● **WHAT THE TASK REQUIRES**:
Among the entries below, how many lines have the word "reversed"? Answer only with the number.

━━━ RECORDS FOR THE EXERCISE ━━━

-- pv_equiv track=rewrite | github.com/ManaswiniPattanaik898/DSA | Difficulty: Basic/Type of array/type-of-array.py | maxNtype
-- ===== SOURCE A (Python) =====
-- def maxNtype(arr):
--     #code here.
--     n=len(arr)
--     asc,desc=True,True
--     for i in range(1,n):
--         if arr[i]>arr[i-1]:
--             desc=False
--         elif arr[i]<arr[i-1]:
--             asc=False
--     if asc:
--         return 1
--     if desc:
--         return 2
--     min_index=arr.index(min(arr))
--     max_index=arr.index(max(arr))
--
--     if max_index+1==min_index:
--         return 4
--     else:
--         return 3
-- ===== SOURCE B (Python) =====
-- def maxNtype(arr):
--     s = sorted(arr)
--     if arr == s:
--         return 1
--     if arr == list(reversed(s)):
--         return 2
--     return 4 if arr.index(s[-1]) + 1 == arr.index(s[0]) else 3
-- ===== Notes on version B (the rewrite author's own statement) =====
-- stated objective: simpler
-- what changed: Replaces A's flag-carrying scan plus min()/max() scans by a sort-based classification: compare arr with sorted(arr) and its reversal to detect the monotone cases, and read the extreme values off the ends of the sorted copy for the rotated test.
import Mathlib
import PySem

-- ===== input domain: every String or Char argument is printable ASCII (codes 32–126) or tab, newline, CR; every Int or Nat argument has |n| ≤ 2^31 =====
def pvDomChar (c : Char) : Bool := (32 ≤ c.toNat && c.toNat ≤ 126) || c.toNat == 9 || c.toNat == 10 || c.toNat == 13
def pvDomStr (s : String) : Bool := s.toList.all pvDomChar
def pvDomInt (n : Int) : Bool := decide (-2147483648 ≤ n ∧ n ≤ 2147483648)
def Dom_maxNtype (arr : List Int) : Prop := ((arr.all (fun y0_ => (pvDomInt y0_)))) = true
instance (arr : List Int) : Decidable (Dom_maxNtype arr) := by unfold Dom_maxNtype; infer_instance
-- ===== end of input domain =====

-- B classifies by sorting: arr vs sorted(arr) / its reversal for the monotone cases, the sorted
-- copy's ends as min/max for the rotated test — instead of A's flag scan plus min()/max() scans
-- (objective: simpler; not faster).

-- ===== PORT A =====
def maxNtype (arr : List Int) : Int :=
  let n : Int := arr.length
  let sd : Bool × Bool := (PySem.List.pyRange 1 n 1).foldl
    (fun st i =>
      if PySem.List.pyGetD arr i 0 > PySem.List.pyGetD arr (i-1) 0 then (st.1, false)
      else if PySem.List.pyGetD arr i 0 < PySem.List.pyGetD arr (i-1) 0 then (false, st.2)
      else st) (true, true)
  if sd.1 then 1
  else if sd.2 then 2
  else
    match PySem.List.min? arr (fun x => x), PySem.List.max? arr (fun x => x) with
    | some mn, some mx =>
        let min_index : Int := ((PySem.List.index? arr mn).getD 0 : Nat)
        let max_index : Int := ((PySem.List.index? arr mx).getD 0 : Nat)
        if max_index + 1 == min_index then 4 else 3
    | _, _ => 0   -- unreachable: min()/max() raise only on [], but on [] the function returned 1 already

-- ===== PORT B =====
def maxNtype_alt (arr : List Int) : Int :=
  let s := PySem.List.sorted arr (fun x => x) false
  if arr == s then 1
  else if arr == s.reverse then 2
  else
    let mx := PySem.List.pyGetD s (-1) 0   -- s[-1]; s ≠ [] here since arr ≠ s forces arr ≠ []
    let mn := PySem.List.pyGetD s 0 0      -- s[0]
    let max_index : Int := ((PySem.List.index? arr mx).getD 0 : Nat)
    let min_index : Int := ((PySem.List.index? arr mn).getD 0 : Nat)
    if max_index + 1 == min_index then 4 else 3

-- ===== PRECONDITION & SPEC =====
def Spec_maxNtype (arr : List Int) (out : Int) : Prop := out = maxNtype_alt arr
instance (arr : List Int) (out : Int) : Decidable (Spec_maxNtype arr out) := by unfold Spec_maxNtype; infer_instance

-- ===== CLAIM (what is proved, stated in full; the proofs are below) =====
def Claim_equal_maxNtype : Prop := ∀ (arr : List Int), Dom_maxNtype arr → Spec_maxNtype arr (maxNtype arr)

-- ===== LEMMAS AND PROOFS =====

-- A's loop fires the desc-killing test somewhere iff the list is not weakly ascending.
lemma a_any_eq (arr : List Int) :
    ((PySem.List.pyRange 1 (arr.length : Int) 1).any
      (fun i => decide (PySem.List.pyGetD arr i 0 < PySem.List.pyGetD arr (i-1) 0)) = true)
    ↔ ¬ List.IsChain (· ≤ ·) arr := by
  rw [List.any_eq_true]
  constructor
  · rintro ⟨i, hmem, hp⟩ hC
    obtain ⟨h1, h2⟩ := (PySem.List.mem_pyRange_one).mp hmem
    rw [PySem.List.pyGetD_eq_getElem arr 0 (by omega) h2,
        PySem.List.pyGetD_eq_getElem arr 0 (by omega) (by omega)] at hp
    have hd := List.isChain_iff_getElem.mp hC ((i-1).toNat) (by omega)
    have hti : i.toNat = (i-1).toNat + 1 := by omega
    simp only [decide_eq_true_eq, hti] at hp
    omega
  · intro hC
    rw [List.isChain_iff_getElem] at hC
    push Not at hC
    obtain ⟨j, hj, hlt⟩ := hC
    refine ⟨(j : Int) + 1, (PySem.List.mem_pyRange_one).mpr (by omega), ?_⟩
    rw [PySem.List.pyGetD_eq_getElem arr 0 (by omega) (by omega),
        PySem.List.pyGetD_eq_getElem arr 0 (by omega) (by omega)]
    simp only [decide_eq_true_eq]
    have h1 : ((j : Int) + 1).toNat = j + 1 := by omega
    have h2 : ((j : Int) + 1 - 1).toNat = j := by omega
    simp only [h1, h2]
    omega

-- Symmetric fact for the asc-killing test and weakly descending lists.
lemma a_any_eq' (arr : List Int) :
    ((PySem.List.pyRange 1 (arr.length : Int) 1).any
      (fun i => decide (PySem.List.pyGetD arr (i-1) 0 < PySem.List.pyGetD arr i 0)) = true)
    ↔ ¬ List.IsChain (· ≥ ·) arr := by
  rw [List.any_eq_true]
  constructor
  · rintro ⟨i, hmem, hp⟩ hC
    obtain ⟨h1, h2⟩ := (PySem.List.mem_pyRange_one).mp hmem
    rw [PySem.List.pyGetD_eq_getElem arr 0 (by omega) h2,
        PySem.List.pyGetD_eq_getElem arr 0 (by omega) (by omega)] at hp
    have hd := List.isChain_iff_getElem.mp hC ((i-1).toNat) (by omega)
    have hti : i.toNat = (i-1).toNat + 1 := by omega
    simp only [decide_eq_true_eq, hti] at hp
    omega
  · intro hC
    rw [List.isChain_iff_getElem] at hC
    push Not at hC
    obtain ⟨j, hj, hlt⟩ := hC
    refine ⟨(j : Int) + 1, (PySem.List.mem_pyRange_one).mpr (by omega), ?_⟩
    rw [PySem.List.pyGetD_eq_getElem arr 0 (by omega) (by omega),
        PySem.List.pyGetD_eq_getElem arr 0 (by omega) (by omega)]
    simp only [decide_eq_true_eq]
    have h1 : ((j : Int) + 1).toNat = j + 1 := by omega
    have h2 : ((j : Int) + 1 - 1).toNat = j := by omega
    simp only [h1, h2]
    omega

-- A's guard fold equals the two chain tests.
lemma a_fold_eq (arr : List Int) :
    (PySem.List.pyRange 1 (arr.length : Int) 1).foldl
      (fun st i =>
        if PySem.List.pyGetD arr i 0 > PySem.List.pyGetD arr (i-1) 0 then (st.1, false)
        else if PySem.List.pyGetD arr i 0 < PySem.List.pyGetD arr (i-1) 0 then (false, st.2)
        else st) ((true : Bool), (true : Bool)) =
      (decide (List.IsChain (· ≤ ·) arr), decide (List.IsChain (· ≥ ·) arr)) := by
  rw [PySem.List.foldl_congr_mem _ _
    (fun st i => ((if (decide (PySem.List.pyGetD arr i 0 < PySem.List.pyGetD arr (i-1) 0)) = true then false else st.1),
                  (if (decide (PySem.List.pyGetD arr (i-1) 0 < PySem.List.pyGetD arr i 0)) = true then false else st.2)))
    _ ?_]
  · rw [PySem.List.foldl_prod_mk
          (f := fun b j => if (decide (PySem.List.pyGetD arr j 0 < PySem.List.pyGetD arr (j-1) 0)) = true then false else b)
          (g := fun b j => if (decide (PySem.List.pyGetD arr (j-1) 0 < PySem.List.pyGetD arr j 0)) = true then false else b),
        PySem.List.foldl_if_false_eq, PySem.List.foldl_if_false_eq]
    simp only [Bool.true_and, Prod.mk.injEq]
    constructor
    · rw [Bool.eq_iff_iff]
      simp only [Bool.not_eq_true', ← Bool.not_eq_true, a_any_eq arr, decide_eq_true_eq]
      tauto
    · rw [Bool.eq_iff_iff]
      simp only [Bool.not_eq_true', ← Bool.not_eq_true, a_any_eq' arr, decide_eq_true_eq]
      tauto
  · intro st i _
    dsimp only
    rcases lt_trichotomy (PySem.List.pyGetD arr i 0) (PySem.List.pyGetD arr (i-1) 0) with h|h|h
    · simp [h, not_lt.mpr h.le]
    · simp [h]
    · simp [h, not_lt.mpr h.le]

-- B's first test: arr equals its sorted copy exactly when it is weakly ascending.
lemma sorted_eq_iff_chain (l : List Int) :
    PySem.List.sorted l (fun x => x) false = l ↔ List.IsChain (· ≤ ·) l := by
  constructor
  · intro h
    have hp := PySem.List.sorted_pairwise l (fun x => x)
    rw [h] at hp
    exact List.isChain_iff_pairwise.mpr (by simpa using hp)
  · intro h
    exact PySem.List.sorted_eq_self_of_pairwise l (fun x => x)
      (by simpa using List.isChain_iff_pairwise.mp h)

-- B's second test: arr equals the reversed sorted copy exactly when it is weakly descending.
lemma sorted_rev_eq_iff_chain (l : List Int) :
    (PySem.List.sorted l (fun x => x) false).reverse = l ↔ List.IsChain (· ≥ ·) l := by
  constructor
  · intro h
    have hp := PySem.List.sorted_pairwise l (fun x => x)
    have hp' : l.reverse.Pairwise (fun a b => a ≤ b) := by
      rw [← h, List.reverse_reverse]; simpa using hp
    rw [List.pairwise_reverse] at hp'
    exact List.isChain_iff_pairwise.mpr hp'
  · intro h
    have hp : l.reverse.Pairwise (fun a b : Int => a ≤ b) := by
      rw [List.pairwise_reverse]
      exact (List.isChain_iff_pairwise.mp h).imp (fun hab => hab)
    rw [PySem.List.sorted_id_eq_of_perm_of_pairwise l l.reverse (List.reverse_perm l) hp,
        List.reverse_reverse]

-- head of the sorted copy is the minimum A computes.
lemma sorted_head_eq_min (a : Int) (rest : List Int) :
    PySem.List.pyGetD (PySem.List.sorted (a :: rest) (fun x => x) false) 0 0
      = rest.foldl min a := by
  rcases hs : PySem.List.sorted (a :: rest) (fun x => x) false with _ | ⟨m, t⟩
  · exact absurd ((PySem.List.sorted_eq_nil_iff _ _ _).mp hs) (by simp)
  · rw [PySem.List.pyGetD_zero_cons]
    have hle : ∀ y ∈ a :: rest, m ≤ y := PySem.List.key_head_sorted_le _ _ hs
    have hmem : m ∈ a :: rest := by
      rw [← PySem.List.mem_sorted (a :: rest) (fun x => x) false m, hs]
      exact List.mem_cons_self
    have h1 : m ≤ rest.foldl min a := by
      rcases PySem.List.foldl_min_mem rest a with h|h
      · rw [h]; exact hle a List.mem_cons_self
      · exact hle _ (List.mem_cons_of_mem _ h)
    have h2 : rest.foldl min a ≤ m := by
      rcases List.mem_cons.mp hmem with h|h
      · rw [h]; exact (PySem.List.foldl_min_le rest a).1
      · exact (PySem.List.foldl_min_le rest a).2 _ h
    omega

-- last element of the sorted copy is the maximum A computes.
lemma sorted_last_eq_max (a : Int) (rest : List Int) :
    PySem.List.pyGetD (PySem.List.sorted (a :: rest) (fun x => x) false) (-1) 0
      = rest.foldl max a := by
  have hne : PySem.List.sorted (a :: rest) (fun x => x) false ≠ [] := by
    rw [ne_eq, PySem.List.sorted_eq_nil_iff]; simp
  rw [PySem.List.pyGetD_neg_one _ _ hne]
  have h1 : (PySem.List.sorted (a :: rest) (fun x => x) false).getLast hne ≤ rest.foldl max a := by
    have hm : (PySem.List.sorted (a :: rest) (fun x => x) false).getLast hne ∈ a :: rest :=
      (PySem.List.mem_sorted _ _ _ _).mp (List.getLast_mem hne)
    rcases List.mem_cons.mp hm with h|h
    · rw [h]; exact (PySem.List.le_foldl_max rest a).1
    · exact (PySem.List.le_foldl_max rest a).2 _ h
  have h2 : rest.foldl max a ≤ (PySem.List.sorted (a :: rest) (fun x => x) false).getLast hne := by
    have hm : rest.foldl max a ∈ PySem.List.sorted (a :: rest) (fun x => x) false := by
      rw [PySem.List.mem_sorted]
      rcases PySem.List.foldl_max_mem rest a with h|h
      · rw [h]; exact List.mem_cons_self
      · exact List.mem_cons_of_mem _ h
    obtain ⟨p, hp, hpe⟩ := List.mem_iff_getElem.mp hm
    rw [List.getLast_eq_getElem, ← hpe]
    exact PySem.List.sorted_id_getElem_mono (a :: rest) (by omega) (by omega)
  omega

-- ===== VERDICT (by name: the statement is the Claim_ definition above) =====
theorem maxNtype_spec : Claim_equal_maxNtype := by
  unfold Claim_equal_maxNtype
  intro arr _
  unfold Spec_maxNtype
  cases arr with
  | nil => rfl
  | cons a rest =>
    unfold maxNtype maxNtype_alt
    dsimp only
    rw [a_fold_eq (a :: rest)]
    by_cases h1 : List.IsChain (· ≤ ·) (a :: rest)
    · have hs := (sorted_eq_iff_chain (a :: rest)).mpr h1
      simp [h1, hs]
    · have hs : ((a :: rest) == PySem.List.sorted (a :: rest) (fun x => x) false) = false := by
        simp only [beq_eq_false_iff_ne, ne_eq]
        intro h; exact h1 ((sorted_eq_iff_chain _).mp h.symm)
      by_cases h2 : List.IsChain (· ≥ ·) (a :: rest)
      · have hr := (sorted_rev_eq_iff_chain (a :: rest)).mpr h2
        simp [h1, h2, hs, hr]
      · have hr : ((a :: rest) == (PySem.List.sorted (a :: rest) (fun x => x) false).reverse) = false := by
          simp only [beq_eq_false_iff_ne, ne_eq]
          intro h; exact h2 ((sorted_rev_eq_iff_chain _).mp h.symm)
        simp only [h1, h2, decide_false, Bool.false_eq_true, if_false, hs, hr,
                   PySem.List.min?_id_cons, PySem.List.max?_id_cons,
                   sorted_head_eq_min, sorted_last_eq_max]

━━━

● **SOLUTION FOR THIS PROBLEM**:
2